I like doing it in the Dustbin! |
25th
October 2006 - 08:26:25 AM
|
78767 : Dner
|
Ox, that was a great
episode! I love the part where he got a nasty infection on his face from
Slater's stool.
|
25th
October 2006 - 08:17:56 AM
|
78766 : aimee
|
Hi Dustin, just
dropped by to say I really enjoyed your stand-up show last week, it was a
great night. Thanks for the free T-Shirt, it was most kind of you ;-)
Why do you allow all these icky posts in your guestbook? You should really take more care over your official site, it doesn't reflect well on you. Bye 4 now, aimee xxxxxx |
25th
October 2006 - 08:03:07 AM
|
78765 : big nosed
fan
|
Hey Screech! I am a
big fan of SAVED BY THE BELL, whatever happened to that Tiffani girl? I can't
believe they cancelled your show, MIAMI CA. I'm look forward to the next
episode of CITY GUYS where you meet with the actors from CALIFORNIA DREAMS
and beat them in a meaningless wrestling match.

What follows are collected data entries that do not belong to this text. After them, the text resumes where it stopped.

-- pv_equiv track=rewrite | github.com/VeraNik1/Home_work_PY_4 | home_work_4.py | get_berries_max_amount
-- ===== SOURCE A (Python) =====
-- def get_berries_max_amount(arr):
--     if len(arr) <= 3:
--         return sum(arr)
--     else:
--         arr.extend(arr[:2])
--         max_amount = sum(arr[:3])
--         for i in range(1, len(arr) - 2):
--             temp = sum(arr[i:i+3])
--             if temp > max_amount:
--                 max_amount= temp
--         return max_amount
-- ===== SOURCE B (Python) =====
-- def get_berries_max_amount(arr):
--     if len(arr) <= 3:
--         return sum(arr)
--     arr.extend(arr[:2])
--     pre = [0]
--     for x in arr:
--         pre.append(pre[-1] + x)
--     return max(pre[i + 3] - pre[i] for i in range(len(arr) - 2))
-- ===== Notes on version B (the rewrite author's own statement) =====
-- stated objective: alternative
-- what changed: B replaces the per-window re-summation sum(arr[i:i+3]) with a prefix-sum table built in one pass, each circular window sum then being one subtraction pre[i+3]-pre[i], and takes the max of those differences.
import Mathlib
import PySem

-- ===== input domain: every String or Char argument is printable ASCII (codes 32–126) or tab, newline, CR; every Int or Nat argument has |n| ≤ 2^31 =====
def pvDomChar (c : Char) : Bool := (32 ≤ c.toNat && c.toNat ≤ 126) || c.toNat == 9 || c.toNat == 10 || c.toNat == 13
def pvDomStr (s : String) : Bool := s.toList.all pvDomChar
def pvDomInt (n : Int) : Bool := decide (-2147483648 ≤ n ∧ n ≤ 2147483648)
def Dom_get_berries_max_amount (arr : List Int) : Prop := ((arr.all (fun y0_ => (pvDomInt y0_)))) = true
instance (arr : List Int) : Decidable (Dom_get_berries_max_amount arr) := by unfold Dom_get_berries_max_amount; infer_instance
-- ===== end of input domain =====

-- B replaces A's per-window re-summation with a prefix-sum table, each window sum becoming one
-- subtraction; both Pythons extend `arr` in place (same mutation), the theorem is about the return value.

-- ===== PORT A =====
def get_berries_max_amount (arr : List Int) : Int :=
  if arr.length ≤ 3 then arr.sum
  else
    -- arr.extend(arr[:2])
    let ext := arr ++ PySem.List.slice arr none (some 2)
    -- max_amount = sum(arr[:3])
    let init := (PySem.List.slice ext none (some 3)).sum
    -- for i in range(1, len(arr) - 2): ...
    (PySem.List.pyRange 1 ((ext.length : Int) - 2) 1).foldl
      (fun max_amount i =>
        let temp := (PySem.List.slice ext (some i) (some (i + 3))).sum
        if temp > max_amount then temp else max_amount) init

-- ===== PORT B =====
def get_berries_max_amount_alt (arr : List Int) : Int :=
  if arr.length ≤ 3 then arr.sum
  else
    -- arr.extend(arr[:2])
    let ext := arr ++ PySem.List.slice arr none (some 2)
    -- pre = [0]; for x in arr: pre.append(pre[-1] + x)
    let pre := ext.foldl (fun p x => p ++ [PySem.List.pyGetD p (-1) 0 + x]) [0]
    -- max(pre[i+3] - pre[i] for i in range(len(arr) - 2))  (range nonempty here, so max never raises)
    match PySem.List.max?
        ((PySem.List.pyRange 0 ((ext.length : Int) - 2) 1).map
          (fun i => PySem.List.pyGetD pre (i + 3) 0 - PySem.List.pyGetD pre i 0))
        (fun y => y) with
    | some m => m
    | none => 0

-- ===== PRECONDITION & SPEC =====
def Spec_get_berries_max_amount (arr : List Int) (out : Int) : Prop := out = get_berries_max_amount_alt arr
instance (arr : List Int) (out : Int) : Decidable (Spec_get_berries_max_amount arr out) := by unfold Spec_get_berries_max_amount; infer_instance

-- ===== CLAIM (what is proved, stated in full; the proofs are below) =====
def Claim_equal_get_berries_max_amount : Prop := ∀ (arr : List Int), Dom_get_berries_max_amount arr → Spec_get_berries_max_amount arr (get_berries_max_amount arr)

-- ===== LEMMAS AND PROOFS =====

-- window sum: sum of the 3-element window of `ext` starting at k
def pvWin (ext : List Int) (k : Nat) : Int := ((ext.drop k).take 3).sum

-- B's prefix loop builds exactly the scanl of running sums
theorem pv_foldl_pre (xs p' : List Int) (a : Int) :
    xs.foldl (fun p x => p ++ [PySem.List.pyGetD p (-1) 0 + x]) (p' ++ [a])
      = p' ++ xs.scanl (fun s x => s + x) a := by
  induction xs generalizing p' a with
  | nil => simp
  | cons x xs ih =>
      have hlast : PySem.List.pyGetD (p' ++ [a]) (-1) 0 = a := by simp [pysem]
      simp only [List.foldl_cons, List.scanl_cons, hlast]
      have := ih (p' ++ [a]) (a + x)
      simpa [List.append_assoc] using this

theorem pv_scanl_getD (xs : List Int) (a : Int) (i : Nat) (h : i ≤ xs.length) :
    (xs.scanl (fun s x => s + x) a).getD i 0 = a + (xs.take i).sum := by
  induction xs generalizing a i with
  | nil =>
      have : i = 0 := by simpa using h
      subst this; simp
  | cons x xs ih =>
      cases i with
      | zero => simp
      | succ j =>
          simp only [List.scanl_cons, List.getD_cons_succ, List.take_succ_cons, List.sum_cons]
          rw [ih (a + x) j (by simpa using h)]
          ring

-- ===== VERDICT (by name: the statement is the Claim_ definition above) =====

theorem get_berries_max_amount_spec : Claim_equal_get_berries_max_amount := by
  intro arr _
  unfold Spec_get_berries_max_amount get_berries_max_amount get_berries_max_amount_alt
  by_cases hle : arr.length ≤ 3
  · simp [hle]
  · simp only [hle, if_false]
    set n := arr.length with hn
    have hn4 : 4 ≤ n := by omega
    obtain ⟨m, hm⟩ : ∃ m, n = m + 1 := ⟨n - 1, by omega⟩
    have hsl : PySem.List.slice arr none (some 2) = arr.take 2 := by
      rw [PySem.List.slice_to arr (by norm_num)]; rfl
    set ext := arr ++ PySem.List.slice arr none (some 2) with hext
    have hlen : ext.length = n + 2 := by
      rw [hext, hsl, List.length_append, List.length_take]; omega
    -- prefix list
    have hpre : ext.foldl (fun p x => p ++ [PySem.List.pyGetD p (-1) 0 + x]) [0]
        = ext.scanl (fun s x => s + x) 0 := by
      simpa using pv_foldl_pre ext [] 0
    have hpreD : ∀ k : Nat, k ≤ n + 2 →
        (ext.scanl (fun s x => s + x) 0).getD k 0 = (ext.take k).sum := by
      intro k hk
      rw [pv_scanl_getD ext 0 k (by omega)]; ring
    -- each prefix difference is a window sum
    have hdiff : ∀ k : Nat, k ≤ n - 1 →
        (ext.take (k + 3)).sum - (ext.take k).sum = pvWin ext k := by
      intro k hk
      have : ext.take (k + 3) = ext.take k ++ (ext.drop k).take 3 := List.take_add
      rw [this, List.sum_append, pvWin]; ring
    -- A's slice windows
    have hsliceA : ∀ k : Nat, PySem.List.slice ext (some ((k : Int))) (some ((k : Int) + 3)) = (ext.drop k).take 3 := by
      intro k
      have h3 : ((3 : Nat) : Int) = 3 := by norm_num
      rw [← h3, PySem.List.slice_natCast_add]
    -- length arithmetic
    have hlenI : ((ext.length : Int) - 2) = (n : Int) := by
      rw [hlen]; push_cast; ring
    -- B's mapped list = window sums over range n
    have hBlist :
        (PySem.List.pyRange 0 ((ext.length : Int) - 2) 1).map
          (fun i => PySem.List.pyGetD (ext.scanl (fun s x => s + x) 0) (i + 3) 0
                  - PySem.List.pyGetD (ext.scanl (fun s x => s + x) 0) i 0)
        = (List.range n).map (fun k => pvWin ext k) := by
      rw [hlenI, PySem.List.pyRange_zero_natCast, List.map_map]
      apply List.map_congr_left
      intro k hk
      have hk' : k < n := List.mem_range.mp hk
      have h1 : ((k : Int) + 3) = ((k + 3 : Nat) : Int) := by push_cast; ring
      simp only [Function.comp, h1, PySem.List.pyGetD_natCast]
      rw [hpreD (k + 3) (by omega), hpreD k (by omega), hdiff k (by omega)]
    -- A's initial value is the window at 0
    have hinit : (PySem.List.slice ext none (some 3)).sum = pvWin ext 0 := by
      rw [PySem.List.slice_to ext (by norm_num)]
      simp [pvWin]
    -- A = running max over windows 1..n-1 starting from window 0
    have hA :
        (PySem.List.pyRange 1 ((ext.length : Int) - 2) 1).foldl
          (fun max_amount i =>
            let temp := (PySem.List.slice ext (some i) (some (i + 3))).sum
            if temp > max_amount then temp else max_amount)
          ((PySem.List.slice ext none (some 3)).sum)
        = (List.range m).foldl (fun acc k => max acc (pvWin ext (k + 1))) (pvWin ext 0) := by
      rw [hlenI, hinit, PySem.List.pyRange_one, List.foldl_map]
      have harg : ((n : Int) - 1).toNat = m := by omega
      rw [harg]
      apply PySem.List.foldl_congr_mem
      intro acc k hk
      have h1 : (1 : Int) + (k : Int) = ((k + 1 : Nat) : Int) := by push_cast; ring
      simp only [h1, hsliceA (k + 1)]
      change (if pvWin ext (k+1) > acc then pvWin ext (k+1) else acc) = max acc (pvWin ext (k+1))
      rcases le_or_gt (pvWin ext (k+1)) acc with h | h
      · rw [if_neg (by omega), max_eq_left h]
      · rw [if_pos h, max_eq_right (le_of_lt h)]
    -- B = the same running max
    have hrange : List.range n = 0 :: (List.range m).map Nat.succ := by
      rw [hm, List.range_succ_eq_map]
    rw [hpre, hBlist, hA, hrange]
    simp only [List.map_cons, List.map_map]
    rw [PySem.List.max?_id_cons]
    simp only [List.foldl_map]
    rfl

I can't wait to hear you yelp
"ZOINKS" every 5 seconds, which is proceeded by the famous 7-minute
WOOOO-track which seems to inflitrate every fucking episode of MIAMI CA that
you are on.
Until the next episode of CALIFORNIA DREAMS! |
25th
October 2006 - 07:33:30 AM
|
78764 : BORAT
|
SCRATCH, You are big
star in my country Kazakstan. I wish to make sex crime with your anus. In my
country, "zoinks" is banned word and was replaced in 1997 farmers
revolution by the word "oinks". I vish to make sex crime with you
and make you say "oinks" when I stick my kudos into you and make
liquid explosion.
You liken the sex crime? |
25th
October 2006 - 01:14:35 AM
|
78763 : Jm J.
Bullock
|
hey SCROTCH, i've
got a present for ya...AIDS!!! why not come suck your present out of my cock
motherfucker!!
|
25th
October 2006 - 01:02:05 AM
|
78762 : Jm J.
Bullock
|
Hey hey hey
screechie, i haven't forgotten about ya! I still wanna give you a nice hefty
dose of the AIDS right up your brownpipe! i hope you like having dudes stamp
on your balls while wearing hiking boots motherfucker!!!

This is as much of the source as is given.